Die fünf Erziehungsberatungsstellen der Caritas im Bistum Eichstätt – drei davon in ökumenischer Trägerschaft – stehen vor immer größeren Herausforderungen. Nach Mitteilung der Verantwortlichen zeigen sich bei den beratenen Jugendlichen und Familien zunehmend komplexe Problemlagen.

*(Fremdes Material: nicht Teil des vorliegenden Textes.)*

-- pv_equiv track=rewrite | github.com/TU-Dortmund-CS-LS12-DAES-teaching/llvmta | testcases/TreeBench.py | getDepthAndForest
-- ===== SOURCE A (Python) =====
-- def getDepthAndForest(string):
--     foundDepth = False
--     foundForest = False
--     forestSize = ""
--     depthSize = ""
--     for letter in string:
--         if letter == "_" and not foundDepth:
--             foundDepth = True
--             continue
--         if letter == "_" and not foundForest:
--             foundForest = True
--             continue
--         if foundForest:
--             forestSize = forestSize + letter
--         elif foundDepth:
--             depthSize = depthSize + letter
--     return depthSize, forestSize
-- ===== SOURCE B (Python) =====
-- def getDepthAndForest(string):
--     parts = string.split("_", 2)
--     depthSize = parts[1] if len(parts) >= 2 else ""
--     forestSize = parts[2] if len(parts) >= 3 else ""
--     return depthSize, forestSize
-- ===== Notes on version B (the rewrite author's own statement) =====
-- stated objective: faster
-- what changed: Replaced A's two-flag stateful per-character accumulation loop with str.split at the underscore separator, maxsplit 2, plus guarded indexing into the parts.
import Mathlib
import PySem

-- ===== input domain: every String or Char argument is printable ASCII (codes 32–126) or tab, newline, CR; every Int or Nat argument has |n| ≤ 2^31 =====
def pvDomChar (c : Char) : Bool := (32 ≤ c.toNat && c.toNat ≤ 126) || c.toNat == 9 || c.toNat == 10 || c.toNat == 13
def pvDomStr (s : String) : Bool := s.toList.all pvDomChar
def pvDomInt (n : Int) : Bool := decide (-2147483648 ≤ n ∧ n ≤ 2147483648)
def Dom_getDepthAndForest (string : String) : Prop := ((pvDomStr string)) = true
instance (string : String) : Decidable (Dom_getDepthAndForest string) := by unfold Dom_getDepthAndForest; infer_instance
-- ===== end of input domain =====

-- B replaces A's two-flag stateful per-character loop with a maxsplit-2 split plus indexing (measured faster: C-level split vs Python char loop).

-- ===== PORT A =====
-- A's loop: state (foundDepth, foundForest, depthSize, forestSize), one step per letter.
def pvLoopA : List Char → Bool → Bool → List Char → List Char → List Char × List Char
  | [], _, _, d, f => (d, f)
  | c :: rest, fd, ff, d, f =>
    if c = '_' ∧ fd = false then pvLoopA rest true ff d f
    else if c = '_' ∧ ff = false then pvLoopA rest fd true d f
    else if ff = true then pvLoopA rest fd ff d (f ++ [c])
    else if fd = true then pvLoopA rest fd ff (d ++ [c]) f
    else pvLoopA rest fd ff d f

def getDepthAndForest (string : String) : String × String :=
  let (d, f) := pvLoopA string.toList false false [] []
  (String.ofList d, String.ofList f)

-- ===== PORT B =====
-- port of str.split("_", 2): one split at the first '_' (before, optional remainder)
def pvSplitFirst : List Char → List Char × Option (List Char)
  | [] => ([], none)
  | c :: rest =>
    if c = '_' then ([], some rest)
    else
      let (b, o) := pvSplitFirst rest
      (c :: b, o)

def getDepthAndForest_alt (string : String) : String × String :=
  match pvSplitFirst string.toList with
  | (_, none) => ("", "")
  | (_, some r1) =>
    match pvSplitFirst r1 with
    | (d, none) => (String.ofList d, "")
    | (d, some r2) => (String.ofList d, String.ofList r2)

-- ===== PRECONDITION & SPEC =====
def Spec_getDepthAndForest (string : String) (out : String × String) : Prop := out = getDepthAndForest_alt string
instance (string : String) (out : String × String) : Decidable (Spec_getDepthAndForest string out) := by unfold Spec_getDepthAndForest; infer_instance

-- ===== CLAIM (what is proved, stated in full; the proofs are below) =====
def Claim_equal_getDepthAndForest : Prop := ∀ (string : String), Dom_getDepthAndForest string → Spec_getDepthAndForest string (getDepthAndForest string)

-- ===== LEMMAS AND PROOFS =====

-- after both flags are set, every remaining letter is appended to forestSize
theorem pvLoopA_tt (l : List Char) (d f : List Char) :
    pvLoopA l true true d f = (d, f ++ l) := by
  induction l generalizing f with
  | nil => simp [pvLoopA]
  | cons c rest ih => simp [pvLoopA, ih]

-- with only foundDepth set, the scan splits at the next '_'
theorem pvLoopA_tf (l : List Char) (d f : List Char) :
    pvLoopA l true false d f =
      match pvSplitFirst l with
      | (b, none) => (d ++ b, f)
      | (b, some r) => (d ++ b, f ++ r) := by
  induction l generalizing d with
  | nil => simp [pvLoopA, pvSplitFirst]
  | cons c rest ih =>
    by_cases hc : c = '_'
    · subst hc; simp [pvLoopA, pvSplitFirst, pvLoopA_tt]
    · simp only [pvLoopA, pvSplitFirst, hc, ih (d ++ [c])]
      cases h : pvSplitFirst rest with
      | mk b o =>
        cases o <;> simp

-- before the first '_', letters are discarded
theorem pvLoopA_ff (l : List Char) (d f : List Char) :
    pvLoopA l false false d f =
      match pvSplitFirst l with
      | (_, none) => (d, f)
      | (_, some r) => pvLoopA r true false d f := by
  induction l with
  | nil => simp [pvLoopA, pvSplitFirst]
  | cons c rest ih =>
    by_cases hc : c = '_'
    · subst hc; simp [pvLoopA, pvSplitFirst]
    · simp only [pvLoopA, pvSplitFirst, hc, ih]
      cases h : pvSplitFirst rest with
      | mk b o => cases o <;> simp

-- ===== VERDICT (by name: the statement is the Claim_ definition above) =====
theorem getDepthAndForest_spec : Claim_equal_getDepthAndForest := by
  intro s _
  show _ = _
  unfold getDepthAndForest getDepthAndForest_alt
  rw [pvLoopA_ff]
  cases h1 : pvSplitFirst s.toList with
  | mk b1 o1 =>
    cases o1 with
    | none => simp [String.ofList]; rfl
    | some r1 =>
      dsimp only
      rw [pvLoopA_tf]
      cases h2 : pvSplitFirst r1 with
      | mk b2 o2 => cases o2 <;> simp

Bei der ökumenischen Erziehungsberatung in Ingolstadt sind deshalb laut der stellvertretenden Stellenleiterin, Diplom-Psychologin Julia Gronauer, die Anmeldungen deutlich gestiegen: von 608 im Jahr 2022 auf 723 im Jahr 2023. Auch nähmen die Beratungen nun wesentlich mehr Zeit in Anspruch. „Bei vielen Familien gibt es jetzt mehr als ein belastendes Thema: zum Beispiel nicht nur Schulschwierigkeiten oder depressive Symptome eines Jugendlichen, sondern auch sprachliche Probleme, Fluchterfahrung, ökonomische Probleme, Trennung oder häusliche Gewalt in der Familie“, so Gronauer. Schnell ausgebucht seien auch die sozialen Kompetenzgruppen. An diesen beteiligten sich sowohl Kinder, die häufig in Konflikte mit anderen geraten und Grenzen nicht einhalten können, als auch solche, die schüchtern und zurückhaltend sind. Bei vielen Grundschulkindern mache sich dabei bemerkbar, dass sie in der Coronazeit länger nicht in den Kindergarten gehen konnten „und deshalb nur eingeschränkt soziale Lernerfahrungen gemacht haben“. Zunehmend würden auch Schulen Eltern empfehlen, dass ihre Kinder an solchen Gruppen teilnehmen.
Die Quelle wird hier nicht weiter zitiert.